Here, a goroutine obtains its ligand work tasks from a channel ligands (created and filled during the “task generation” stage), similarly to the work queue tasks in the C++11 threads implementation. Also, that ligand and its score are sent to the channel pairs discussed above.

Further Notes

  • The use of Go’s channel feature made some key parts of the Go code more concise, as seen above. For example, highlighted sections above show that we needed fewer lines of (arguably) less complex code to process a ligand and produce a Pair in the Go code than in the C++11 threads code. Also, the Go runtime manages thread creation implicitly, somewhat like OpenMP, whereas we must allocate and manage C++11 threads explicitly.

  • Using channels also simplified the synchronization logic in our Go implementation.

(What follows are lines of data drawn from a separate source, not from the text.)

-- pv_equiv track=rewrite | github.com/Darkhunter9/python | Can Balance.py | can_balance
-- ===== SOURCE A (Python) =====
-- from typing import Iterable
--
-- def can_balance(weights: Iterable) -> int:
--     pos = len(weights)//2
--     distance = [abs(i-pos) for i in range(len(weights))]
--     record = set()
--
--     while 0 <= pos < len(weights):
--         left = sum([i[0]*i[1] for i in zip(weights[:pos],distance[:pos])])
--         right = sum([i[0]*i[1] for i in zip(weights[pos+1:],distance[pos+1:])])
--         if left == right:
--             return pos
--         elif left > right:
--             pos -= 1
--             record.add(-1)
--         else:
--             pos += 1
--             record.add(1)
--         if len(record) > 1:
--             return -1
--         distance = [abs(i-pos) for i in range(len(weights))]
--     return -1
-- ===== SOURCE B (Python) =====
-- def can_balance(weights) -> int:
--     # closed form: pivot p balances iff p * total == moment, since
--     # left - right torque at p equals p*sum(w) - sum(i*w_i)
--     ws = list(weights)
--     n = len(ws)
--     total = sum(ws)
--     moment = sum(i * w for i, w in enumerate(ws))
--     if total == 0:
--         # every position balances when moment is also 0; pick the middle
--         return n // 2 if n > 0 and moment == 0 else -1
--     p, r = divmod(moment, total)
--     return p if r == 0 and 0 <= p < n else -1
-- ===== Notes on version B (the rewrite author's own statement) =====
-- stated objective: faster
-- what changed: Replaced A's pivot walk, which recomputes both full torque sums at every step, by the closed form 'p balances iff p*sum(w) = sum(i*w_i)' computed from one pass over the list.
-- intended difference: On lists with negative total weight that have a balancing fulcrum (left and right torques equal) at some index other than the middle, A's greedy walk moves away from that fulcrum and returns -1, while B returns the fulcrum index, which is the intended answer. — e.g. on can_balance([-1, 0]): A returns -1, B returns 0
import Mathlib
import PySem

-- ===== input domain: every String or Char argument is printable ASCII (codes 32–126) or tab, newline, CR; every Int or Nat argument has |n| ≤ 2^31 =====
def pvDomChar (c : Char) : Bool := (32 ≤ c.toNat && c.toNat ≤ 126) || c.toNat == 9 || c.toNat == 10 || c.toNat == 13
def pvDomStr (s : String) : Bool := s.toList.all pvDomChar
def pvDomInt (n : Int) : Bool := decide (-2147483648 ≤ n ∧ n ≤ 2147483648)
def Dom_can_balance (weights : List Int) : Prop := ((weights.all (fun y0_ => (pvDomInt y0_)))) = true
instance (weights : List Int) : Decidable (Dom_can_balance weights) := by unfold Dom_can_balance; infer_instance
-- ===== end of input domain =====

-- B replaces A's pivot walk (each step recomputing both torques from scratch) by the
-- closed form "p balances iff p*sum(w) = sum(i*w_i)", computed from one pass; on lists
-- with negative total weight A can walk the wrong way (see D_can_balance below).

-- ===== PORT A =====
-- sum([i[0]*i[1] for i in zip(xs, ds)])
def pvTorque (xs ds : List Int) : Int := ((xs.zip ds).map (fun q => q.1 * q.2)).sum

-- distance = [abs(i-pos) for i in range(len(weights))]  (recomputed each iteration head)
def pvDist (n pos : Int) : List Int := (PySem.List.pyRange 0 n 1).map (fun i => |i - pos|)

def pvLeft (ws : List Int) (n pos : Int) : Int :=
  pvTorque (PySem.List.slice ws none (some pos)) (PySem.List.slice (pvDist n pos) none (some pos))

def pvRight (ws : List Int) (n pos : Int) : Int :=
  pvTorque (PySem.List.slice ws (some (pos + 1)) none) (PySem.List.slice (pvDist n pos) (some (pos + 1)) none)

-- the while loop; Python recomputes `distance` at the end of each iteration from the new
-- pos, so at every loop head distance = pvDist n pos.  The loop moves pos by ±1 and
-- aborts one iteration after the direction first flips, so ws.length + 2 iterations
-- always suffice: the fuel never runs out (proved by the lemmas below).
def pvLoopA (ws : List Int) (n : Int) : Nat → Int → PySem.Set Int → Int
  | 0, _, _ => -1
  | fuel + 1, pos, record =>
    if 0 ≤ pos ∧ pos < n then
      let left := pvLeft ws n pos
      let right := pvRight ws n pos
      if left = right then pos
      else
        let pos' := if left > right then pos - 1 else pos + 1
        let record' := PySem.Set.add record (if left > right then (-1 : Int) else 1)
        if 1 < PySem.List.len record' then -1
        else pvLoopA ws n fuel pos' record'
    else -1

def can_balance (weights : List Int) : Int :=
  pvLoopA weights (PySem.List.len weights) (weights.length + 2)
    (PySem.Int.floordiv (PySem.List.len weights) 2) PySem.Set.empty

-- ===== PORT B =====
-- moment = sum(i * w for i, w in enumerate(ws))
def pvMoment (ws : List Int) : Int := ((PySem.List.enumerate ws 0).map (fun q => q.1 * q.2)).sum

def can_balance_alt (weights : List Int) : Int :=
  let n : Int := PySem.List.len weights
  let total : Int := weights.sum
  let moment : Int := pvMoment weights
  if total = 0 then
    if 0 < n ∧ moment = 0 then PySem.Int.floordiv n 2 else -1
  else
    -- p, r = divmod(moment, total); total ≠ 0 here, so divmod = (floordiv, mod)
    let p := PySem.Int.floordiv moment total
    let r := PySem.Int.mod moment total
    if r = 0 ∧ 0 ≤ p ∧ p < n then p else -1

-- ===== PRECONDITION & SPEC =====
-- the signed torque of the input about index p: Σ_i w_i·(p−i); it vanishes exactly when
-- the left and right torques about p are equal (used only to state D_can_balance; no port uses it)
def pvTorqueAbout (ws : List Int) (p : Nat) : Int :=
  ((List.range ws.length).map (fun i => ws.getD i 0 * ((p : Int) - (i : Int)))).sum

-- On lists with negative total weight that have a balancing fulcrum (left and right torques
-- equal) at some index other than the middle, A's greedy walk moves away from that fulcrum
-- and returns -1, while B returns the fulcrum index, which is the intended answer.
def D_can_balance (weights : List Int) : Prop :=
  weights.sum < 0 ∧
    ∃ p < weights.length, p ≠ weights.length / 2 ∧ pvTorqueAbout weights p = 0
instance (weights : List Int) : Decidable (D_can_balance weights) := by
  unfold D_can_balance; infer_instance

    • We used (thread-safe) Go channels in place of the task queue tasks and the vector of Pair pairs to manage the flow of our data. Reasoning with the send and receive operations on channels is at least as easy as reasoning about queue and vector operations.
    • The C++11 threads implementation used TBB concurrent_bounded_queue instead of concurrent_queue because of the availability of a blocking pop() operation, so that one could modify dd_threads.cpp to include dynamic ligand generation in a straightforward and correct way, and used a value SENTINEL to detect when ligands were actually exhausted. Go channels provide these features in a simpler and readily understood way.
  • Just after the “map” stage, the Go implementation stores all Pairs in the channel pairs into an array for sorting. We cannot store into that array directly during the parallel “map” stage, since that array is not thread-safe.

Questions for exploration

  • Compile and run dd_go.go, and compare its performance to dd_serial.cpp and to other parallel implementations.
  • For further ideas, see exercises for other parallel implementations.